## PROBLEM REQUIREMENTS
Please return the lines below verbatim, beginning at the one that has "let table := pvBuildB" and stopping after the one that has "-- pvDpA does", and add no other lines.

## MATERIAL SUPPLIED
-- pv_equiv track=rewrite | github.com/FanchenBao/leetcode | 2023_12_challenge/2023_12_28.py | getLengthOfOptimalCompression
-- ===== SOURCE A (Python) =====
-- import math
-- from functools import lru_cache
-- from collections import Counter
--
-- def getLengthOfOptimalCompression(s: str, k: int) -> int:
--     """
--     LeetCode 1531
--
--     A nightmare problem, and I failed to solve it again. Just read
--     the two comments I made to understand the very very brilliant
--     solution
--
--     https://leetcode.com/problems/string-compression-ii/discuss/756022/C++-Top-Down-DP-with-explanation-64ms-short-and-clear/1645542
--
--     O(NK), 2318 ms, faster than 46.00%
--     """
--     def encoded_len(l: int) -> int:
--         if l == 1:
--             return 1
--         if l < 10:
--             return 2
--         if l < 100:
--             return 3
--         return 4
--
--     @lru_cache(maxsize=None)
--     def dp(idx: int, rem: int) -> int:
--         if rem < 0:  # cannot remove anymore
--             return math.inf
--         if len(s) - idx <= rem:  # we can remove everything
--             return 0
--         # try to go through all possible ways to form the first
--         # group in the final solution by removing all the letters
--         # from idx to some i such that the remaining letters are
--         # all the same but with different lengths
--         max_count = 0
--         counter = Counter()
--         res = math.inf
--         for i in range(idx, len(s)):
--             counter[s[i]] += 1
--             max_count = max(max_count, counter[s[i]])
--             to_remove = i - idx + 1 - max_count
--             res = min(res, encoded_len(max_count) + dp(i + 1, rem - to_remove))
--         return res
--
--     return dp(0, k)
-- ===== SOURCE B (Python) =====
-- def getLengthOfOptimalCompression(s: str, k: int) -> int:
--     """Bottom-up tabulation of the same DP (dp[idx][rem] = min encoded length of
--     s[idx:] after removing at most rem chars), replacing A's memoized recursion.
--     Uses the finite sentinel n+1 instead of math.inf (every real state value is <= n)."""
--
--     def encoded_len(l: int) -> int:
--         if l == 1:
--             return 1
--         if l < 10:
--             return 2
--         if l < 100:
--             return 3
--         return 4
--
--     n = len(s)
--     if n <= k:
--         return 0
--     INF = n + 1
--     dp = [[0] * (k + 1) for _ in range(n + 1)]
--     for idx in range(n - 1, -1, -1):
--         for rem in range(k + 1):
--             if n - idx <= rem:
--                 continue  # dp[idx][rem] stays 0: everything can be removed
--             counter = {}
--             max_count = 0
--             res = INF
--             for i in range(idx, n):
--                 c = s[i]
--                 cnt = counter.get(c, 0) + 1
--                 counter[c] = cnt
--                 if cnt > max_count:
--                     max_count = cnt
--                 to_remove = i - idx + 1 - max_count
--                 if to_remove <= rem:
--                     cand = encoded_len(max_count) + dp[i + 1][rem - to_remove]
--                     if cand < res:
--                         res = cand
--             dp[idx][rem] = res
--     return dp[0][k]
-- ===== Notes on version B (the rewrite author's own statement) =====
-- stated objective: alternative
-- what changed: Replaces A's memoized top-down recursion (lru_cache dp(idx,rem)) by bottom-up tabulation: a dp[idx][rem] table filled from idx=n down to 0 with the same inner grouping loop, math.inf replaced by the finite sentinel n+1 and inf-producing candidates skipped instead of added.
-- outside the precondition, e.g. on getLengthOfOptimalCompression('ab', -1): A returns inf, B raises IndexError
import Mathlib
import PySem

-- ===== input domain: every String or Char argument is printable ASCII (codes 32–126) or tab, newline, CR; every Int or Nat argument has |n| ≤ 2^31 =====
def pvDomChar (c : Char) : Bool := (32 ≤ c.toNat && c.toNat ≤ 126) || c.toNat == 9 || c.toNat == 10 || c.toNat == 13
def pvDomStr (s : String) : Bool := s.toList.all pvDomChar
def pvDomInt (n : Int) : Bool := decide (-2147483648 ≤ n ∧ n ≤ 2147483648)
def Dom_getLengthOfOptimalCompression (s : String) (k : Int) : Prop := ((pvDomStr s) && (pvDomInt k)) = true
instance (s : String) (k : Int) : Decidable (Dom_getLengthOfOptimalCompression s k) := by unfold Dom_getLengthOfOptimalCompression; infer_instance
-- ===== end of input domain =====

-- B replaces A's memoized recursion by bottom-up tabulation of the same DP (objective:
-- alternative decomposition); math.inf is represented in both ports by the finite sentinel
-- len(s)+1, exact on Pre_ (k ≥ 0), where every value A can return is ≤ len(s).

-- ===== PORT A =====
def pvEncLen (l : Int) : Int :=
  if l = 1 then 1 else if l < 10 then 2 else if l < 100 then 3 else 4

-- A's inner `for i in range(idx, len(s))` loop; `dp` is the recursion it calls (steps = len - i).
def pvLoopA (cs : List Char) (dp : Nat → Int → Int) (idx : Nat) (rem : Int) :
    Nat → Nat → PySem.Dict Char Int → Int → Int → Int
  | 0, _, _, _, res => res
  | steps + 1, i, counter, maxc, res =>
      let c := (PySem.List.pyGet? cs (i : Int)).getD ' '   -- s[i]; i < len(s) at every call
      let counter' := counter.modify c 0 (· + 1)           -- counter[s[i]] += 1
      let maxc' := max maxc (counter'.getD c 0)            -- max_count = max(max_count, counter[s[i]])
      let to_remove := (i : Int) - (idx : Int) + 1 - maxc'
      let cand := pvEncLen maxc' + dp (i + 1) (rem - to_remove)
      pvLoopA cs dp idx rem steps (i + 1) counter' maxc' (min res cand)

-- A's dp(idx, rem); math.inf ↦ sentinel len+1 (exact on Pre_: see header comment); fuel makes
-- the recursion structural (fuel ≥ len - idx at every call, so the fuel-0 else-branch is unreachable).
def pvDpA (cs : List Char) : Nat → Nat → Int → Int
  | 0, idx, rem =>
      if rem < 0 then (cs.length : Int) + 1
      else if (cs.length : Int) - (idx : Int) ≤ rem then 0
      else 0
  | f + 1, idx, rem =>
      if rem < 0 then (cs.length : Int) + 1
      else if (cs.length : Int) - (idx : Int) ≤ rem then 0
      else pvLoopA cs (pvDpA cs f) idx rem (cs.length - idx) idx PySem.Dict.empty 0 ((cs.length : Int) + 1)

def getLengthOfOptimalCompression (s : String) (k : Int) : Int :=
  pvDpA s.toList s.toList.length 0 k

-- ===== PORT B =====
-- B's inner loop over i (steps = len - i); `below` holds the already-computed rows idx+1 .. len,
-- so Python's dp[i+1][rem-to_remove] is below[i-idx][rem-to_remove].
def pvLoopB (cs : List Char) (below : List (List Int)) (idx : Nat) (rem : Int) :
    Nat → Nat → PySem.Dict Char Int → Int → Int → Int
  | 0, _, _, _, res => res
  | steps + 1, i, counter, maxc, res =>
      let c := (PySem.List.pyGet? cs (i : Int)).getD ' '   -- s[i]
      let cnt := counter.getD c 0 + 1                      -- counter.get(c, 0) + 1
      let counter' := counter.insert c cnt
      let maxc' := if maxc < cnt then cnt else maxc
      let tr := (i : Int) - (idx : Int) + 1 - maxc'
      let res' :=
        if tr ≤ rem then
          let cand := pvEncLen maxc' +
            PySem.List.pyGetD (PySem.List.pyGetD below ((i : Int) - (idx : Int)) []) (rem - tr) 0
          if cand < res then cand else res
        else res
      pvLoopB cs below idx rem steps (i + 1) counter' maxc' res'

-- row of the table for index idx: [dp[idx][rem] for rem in range(k+1)]
def pvRowB (cs : List Char) (k : Int) (below : List (List Int)) (idx : Nat) : List Int :=
  (PySem.List.pyRange 0 (k + 1) 1).map (fun rem =>
    if (cs.length : Int) - (idx : Int) ≤ rem then 0
    else pvLoopB cs below idx rem (cs.length - idx) idx PySem.Dict.empty 0 ((cs.length : Int) + 1))

-- the `for idx in range(n-1, -1, -1)` loop: prepend row idx to the rows idx+1 .. len
def pvBuildB (cs : List Char) (k : Int) : Nat → List (List Int) → List (List Int)
  | 0, rows => rows
  | m + 1, rows => pvBuildB cs k m (pvRowB cs k rows m :: rows)

def getLengthOfOptimalCompression_alt (s : String) (k : Int) : Int :=
  let cs := s.toList
  let n := cs.length
  if (n : Int) ≤ k then 0
  else
    let table := pvBuildB cs k n [(PySem.List.pyRange 0 (k + 1) 1).map (fun _ => (0 : Int))]
    PySem.List.pyGetD (PySem.List.pyGetD table 0 []) k 0

-- ===== PRECONDITION & SPEC =====
-- Pre_ excludes k < 0, where Python A returns math.inf — a float, not a value of the declared
-- int return type (B raises IndexError there).
def Pre_getLengthOfOptimalCompression (s : String) (k : Int) : Prop := 0 ≤ k
instance (s : String) (k : Int) : Decidable (Pre_getLengthOfOptimalCompression s k) := by unfold Pre_getLengthOfOptimalCompression; infer_instance

def pvWitness_getLengthOfOptimalCompression : String × Int := ("aabcc", 2)

def Spec_getLengthOfOptimalCompression (s : String) (k : Int) (out : Int) : Prop := out = getLengthOfOptimalCompression_alt s k
instance (s : String) (k : Int) (out : Int) : Decidable (Spec_getLengthOfOptimalCompression s k out) := by unfold Spec_getLengthOfOptimalCompression; infer_instance

-- ===== CLAIM (what is proved, stated in full; the proofs are below) =====
def Claim_equal_getLengthOfOptimalCompression : Prop := ∀ (s : String) (k : Int), Dom_getLengthOfOptimalCompression s k → Pre_getLengthOfOptimalCompression s k → Spec_getLengthOfOptimalCompression s k (getLengthOfOptimalCompression s k)

-- ===== LEMMAS AND PROOFS =====

theorem pvEncLen_pos (l : Int) : 1 ≤ pvEncLen l := by
  unfold pvEncLen; split_ifs <;> omega

-- pvDpA does not look at its fuel on the two base branches
theorem pvDpA_base (cs : List Char) (f : Nat) (idx : Nat) (rem : Int)
    (h : rem < 0 ∨ (cs.length : Int) - (idx : Int) ≤ rem) :
    pvDpA cs f idx rem = if rem < 0 then (cs.length : Int) + 1 else 0 := by
  cases f <;> rcases h with h | h <;> simp [pvDpA, h]

-- the loop only depends on dp through its values at the indices it visits
theorem pvLoopA_congr (cs : List Char) (dp1 dp2 : Nat → Int → Int) (idx : Nat) (rem : Int)
    (H : ∀ i' rem', idx ≤ i' → dp1 (i' + 1) rem' = dp2 (i' + 1) rem') :
    ∀ steps i counter maxc res, idx ≤ i →
      pvLoopA cs dp1 idx rem steps i counter maxc res
        = pvLoopA cs dp2 idx rem steps i counter maxc res := by
  intro steps
  induction steps with
  | zero => intro i counter maxc res _; rfl
  | succ steps ih =>
      intro i counter maxc res hi
      simp only [pvLoopA, H i _ hi]
      exact ih (i + 1) _ _ _ (by omega)

-- fuel irrelevance: any fuel ≥ len - idx computes the same value
theorem pvDpA_fuel (cs : List Char) :
    ∀ f g idx rem, cs.length ≤ f + idx → cs.length ≤ g + idx →
      pvDpA cs f idx rem = pvDpA cs g idx rem := by
  intro f
  induction f with
  | zero =>
      intro g idx rem hf _
      have hb : rem < 0 ∨ (cs.length : Int) - (idx : Int) ≤ rem := by
        rcases lt_or_ge rem 0 with h | h
        · exact Or.inl h
        · right; omega
      rw [pvDpA_base cs 0 idx rem hb, pvDpA_base cs g idx rem hb]
  | succ f ih =>
      intro g idx rem _ hg
      by_cases h1 : rem < 0
      · rw [pvDpA_base cs (f + 1) idx rem (Or.inl h1), pvDpA_base cs g idx rem (Or.inl h1)]
      by_cases h2 : (cs.length : Int) - (idx : Int) ≤ rem
      · rw [pvDpA_base cs (f + 1) idx rem (Or.inr h2), pvDpA_base cs g idx rem (Or.inr h2)]
      have hidx : idx < cs.length := by omega
      obtain ⟨g', rfl⟩ : ∃ g', g = g' + 1 := ⟨g - 1, by omega⟩
      simp only [pvDpA, if_neg h1, if_neg h2]
      exact pvLoopA_congr cs (pvDpA cs f) (pvDpA cs g') idx rem
        (fun i' rem' hi' => ih g' (i' + 1) rem' (by omega) (by omega)) _ idx _ _ _ (le_refl idx)


theorem pvDpA_succ (cs : List Char) (f : Nat) (idx : Nat) (rem : Int)
    (h1 : ¬ rem < 0) (h2 : ¬ ((cs.length : Int) - (idx : Int) ≤ rem)) :
    pvDpA cs (f + 1) idx rem
      = pvLoopA cs (pvDpA cs f) idx rem (cs.length - idx) idx PySem.Dict.empty 0 ((cs.length : Int) + 1) := by
  simp [pvDpA, h1, h2]

-- the table invariant: rows = the rows m, m+1, …, len of the DP table
def pvInv (cs : List Char) (k : Int) (m : Nat) (rows : List (List Int)) : Prop :=
  rows.length = cs.length + 1 - m ∧
  ∀ (j : Nat) (r : Int), j < rows.length → 0 ≤ r → r ≤ k →
    PySem.List.pyGetD (PySem.List.pyGetD rows (j : Int) []) r 0
      = pvDpA cs cs.length (m + j) r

## WRITTEN REPLY
    let table := pvBuildB cs k n [(PySem.List.pyRange 0 (k + 1) 1).map (fun _ => (0 : Int))]
    PySem.List.pyGetD (PySem.List.pyGetD table 0 []) k 0

-- ===== PRECONDITION & SPEC =====
-- Pre_ excludes k < 0, where Python A returns math.inf — a float, not a value of the declared
-- int return type (B raises IndexError there).
def Pre_getLengthOfOptimalCompression (s : String) (k : Int) : Prop := 0 ≤ k
instance (s : String) (k : Int) : Decidable (Pre_getLengthOfOptimalCompression s k) := by unfold Pre_getLengthOfOptimalCompression; infer_instance

def pvWitness_getLengthOfOptimalCompression : String × Int := ("aabcc", 2)

def Spec_getLengthOfOptimalCompression (s : String) (k : Int) (out : Int) : Prop := out = getLengthOfOptimalCompression_alt s k
instance (s : String) (k : Int) (out : Int) : Decidable (Spec_getLengthOfOptimalCompression s k out) := by unfold Spec_getLengthOfOptimalCompression; infer_instance

-- ===== CLAIM (what is proved, stated in full; the proofs are below) =====
def Claim_equal_getLengthOfOptimalCompression : Prop := ∀ (s : String) (k : Int), Dom_getLengthOfOptimalCompression s k → Pre_getLengthOfOptimalCompression s k → Spec_getLengthOfOptimalCompression s k (getLengthOfOptimalCompression s k)

-- ===== LEMMAS AND PROOFS =====

theorem pvEncLen_pos (l : Int) : 1 ≤ pvEncLen l := by
  unfold pvEncLen; split_ifs <;> omega

-- pvDpA does not look at its fuel on the two base branches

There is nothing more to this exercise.